National Oceanic and
Atmospheric Administration
United States Department of Commerce


 

FY 2023

Quantifying net community production and calcification at Station ALOHA near Hawai’i: Insights and limitations from a dual tracer carbon budget approach

Knor, L.A.C.M., C.L. Sabine, A.J. Sutton, A.E. White, J. Potemra, and R.A. Weller

Global Biogeochem. Cycles, 37(7), e2022GB007672, doi: 10.1029/2022GB007672, View open access article at AGU/Wiley (external link) (2023)


A budget approach is used to disentangle drivers of the seasonal mixed layer carbon cycle at Station ALOHA (A Long-term Oligotrophic Habitat Assessment) in the North Pacific Subtropical Gyre (NPSG). The budget utilizes data from the WHOTS (Woods Hole—Hawaii Ocean Time-series Site) mooring, and the ship-based Hawai'i Ocean Time-series (HOT) in the NPSG, a region of significant oceanic carbon uptake. Parsing the carbon variations into process components allows an assessment of both the proportional contributions of mixed layer carbon drivers and the seasonal interplay of drawdown and supply from different processes.

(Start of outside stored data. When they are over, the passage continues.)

-- pv_equiv track=rewrite | github.com/davidkurasov/Horoscope_Bot | dv.py | build_day_keyboard
-- ===== SOURCE A (Python) =====
-- def build_day_keyboard(month):
--     keyboard = []
--     sub_keyboard = []
--     if month in ['Jan', 'Mar', 'May', 'Jul', 'Aug', 'Oct', 'Dec']:
--         for i in range(1,32):
--             if len(sub_keyboard) == 7:
--                 keyboard.append(sub_keyboard)
--                 sub_keyboard = []
--             elif i == 31:
--                 keyboard.append(sub_keyboard)
--             sub_keyboard.append(str(i))
--     elif month == 'Feb':
--         for i in range(1,30):
--             if len(sub_keyboard) == 5:
--                 keyboard.append(sub_keyboard)
--                 sub_keyboard = []
--             elif i == 29:
--                 keyboard.append(sub_keyboard)
--             sub_keyboard.append(str(i))
--     else:
--         for i in range(1,31):
--             if len(sub_keyboard) == 7:
--                 keyboard.append(sub_keyboard)
--                 sub_keyboard = []
--             elif i == 30:
--                 keyboard.append(sub_keyboard)
--             sub_keyboard.append(str(i))
--     return keyboard
-- ===== SOURCE B (Python) =====
-- def build_day_keyboard(month):
--     # Note: in the original, the last day is appended into the row AFTER that row
--     # has been appended to the keyboard (same list object), so the last day IS present.
--     if month in ('Jan', 'Mar', 'May', 'Jul', 'Aug', 'Oct', 'Dec'):
--         count, row = 31, 7
--     elif month == 'Feb':
--         count, row = 29, 5
--     else:
--         count, row = 30, 7
--     nums = [str(i) for i in range(1, count + 1)]
--     return [nums[j:j + row] for j in range(0, count, row)]
-- ===== Notes on version B (the rewrite author's own statement) =====
-- stated objective: simpler
-- what changed: Replaces the stateful accumulator loop (sub_keyboard with len==7/5 checks and the aliased last-day append) with a two-phase build: a flat list of day strings sliced into fixed-size chunks.
import Mathlib
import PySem

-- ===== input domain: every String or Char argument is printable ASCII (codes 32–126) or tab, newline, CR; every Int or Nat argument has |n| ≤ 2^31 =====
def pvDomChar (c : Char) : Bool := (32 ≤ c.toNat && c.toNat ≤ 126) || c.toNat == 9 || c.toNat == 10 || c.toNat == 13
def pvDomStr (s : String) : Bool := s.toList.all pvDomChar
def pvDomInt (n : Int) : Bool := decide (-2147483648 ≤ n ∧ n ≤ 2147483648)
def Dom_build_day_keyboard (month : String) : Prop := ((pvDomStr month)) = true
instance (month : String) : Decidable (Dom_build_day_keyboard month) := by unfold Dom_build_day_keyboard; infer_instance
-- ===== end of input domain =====

-- B builds the grid as a flat day list sliced into fixed-size chunks instead of A's stateful accumulator loop (objective: simpler).


-- ===== PORT A =====
-- A's loop mutates sub_keyboard AFTER appending it to keyboard on the last day
-- (Python aliasing): modelled by the flag `f` -- when set, the keyboard's last row
-- is the still-growing sub_keyboard, materialised after the fold. Step for step otherwise.
def pvStepA (limit last : Int) (st : List (List String) × List String × Bool) (i : Int) :
    List (List String) × List String × Bool :=
  let (kb, sub, f) := st
  if (sub.length : Int) = limit then (kb ++ [sub], [PySem.Int.toStr i], f)
  else if i = last then (kb, sub ++ [PySem.Int.toStr i], true)
  else (kb, sub ++ [PySem.Int.toStr i], f)

def pvLoopA (stop limit last : Int) : List (List String) :=
  let r := (PySem.List.pyRange 1 stop 1).foldl (pvStepA limit last) ([], [], false)
  if r.2.2 then r.1 ++ [r.2.1] else r.1

def build_day_keyboard (month : String) : List (List String) :=
  if month ∈ (["Jan", "Mar", "May", "Jul", "Aug", "Oct", "Dec"] : List String) then
    pvLoopA 32 7 31
  else if month = "Feb" then
    pvLoopA 30 5 29
  else
    pvLoopA 31 7 30

-- ===== PORT B =====
def build_day_keyboard_alt (month : String) : List (List String) :=
  let cr : Int × Int :=
    if month ∈ (["Jan", "Mar", "May", "Jul", "Aug", "Oct", "Dec"] : List String) then (31, 7)
    else if month = "Feb" then (29, 5)
    else (30, 7)
  let nums := (PySem.List.pyRange 1 (cr.1 + 1) 1).map PySem.Int.toStr
  (PySem.List.pyRange 0 cr.1 cr.2).map (fun j => PySem.List.slice nums (some j) (some (j + cr.2)))

-- ===== PRECONDITION & SPEC =====
def Spec_build_day_keyboard (month : String) (out : List (List String)) : Prop := out = build_day_keyboard_alt month
instance (month : String) (out : List (List String)) : Decidable (Spec_build_day_keyboard month out) := by unfold Spec_build_day_keyboard; infer_instance

-- ===== CLAIM (what is proved, stated in full; the proofs are below) =====
def Claim_equal_build_day_keyboard : Prop := ∀ (month : String), Dom_build_day_keyboard month → Spec_build_day_keyboard month (build_day_keyboard month)

-- ===== LEMMAS AND PROOFS =====

-- ===== VERDICT (by name: the statement is the Claim_ definition above) =====
theorem build_day_keyboard_spec : Claim_equal_build_day_keyboard := by
  intro month _
  unfold Spec_build_day_keyboard build_day_keyboard build_day_keyboard_alt
  by_cases h1 : month ∈ (["Jan", "Mar", "May", "Jul", "Aug", "Oct", "Dec"] : List String)
  · simp only [if_pos h1]; decide
  · rw [if_neg h1, if_neg h1]
    by_cases h2 : month = "Feb"
    · simp only [if_pos h2]; decide
    · simp only [if_neg h2]; decide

Annual net community production reported here is at the lower end of previously published data, while net community calcification estimates are 4- to 7-fold higher than available sediment trap data, the only other estimate of calcium carbonate export at this location. Although the observed seasonal cycle in dissolved inorganic carbon in the NPSG has a relatively small amplitude, larger fluxes offset each other over an average year. Major supply comes from physical transport, especially lateral eddy transport throughout the year and entrainment in the winter, offset by biological carbon uptake in the spring. Gas exchange plays a smaller role, supplying carbon to the surface ocean between Dec-May and outgassing in Jul-Oct. Evaporation-precipitation (E-P) is variable with precipitation prevailing in the first half and evaporation in the second half of the year. The observed total alkalinity signal is largely governed by E-P with a somewhat stronger net calcification signal in the wintertime.

Plain Language Summary. The ocean carbon cycle is a complicated system where chemical compounds react, are moved by ocean physics, altered by organisms, and exchange with CO2 in the atmosphere. To explore how the ocean will continue to take up CO2 from the atmosphere and how much will be removed into the deep ocean, we need to know how these processes influence ocean carbon. Here, we investigate them over a year. We create a model from observations of two carbon compounds, together with calculated estimates of processes (evaporation and precipitation, transport through the water, and air-sea exchange) to back out the influence of two important reaction pairs executed by organisms: Photosynthesis and respiration, and calcification and dissolution. Over a year, the surface community at this location near Hawai'i in the Pacific photosynthesizes more than it respires, removing 53 g of CO2 per square meter. Also, marine calcifiers perform calcification, and our estimates are much higher than previous measurements from sediment traps. Gas exchange and evaporation-precipitation vary with the seasons in opposite directions, and there are carbon inputs from horizontal transport throughout the year and from water column mixing in the winter.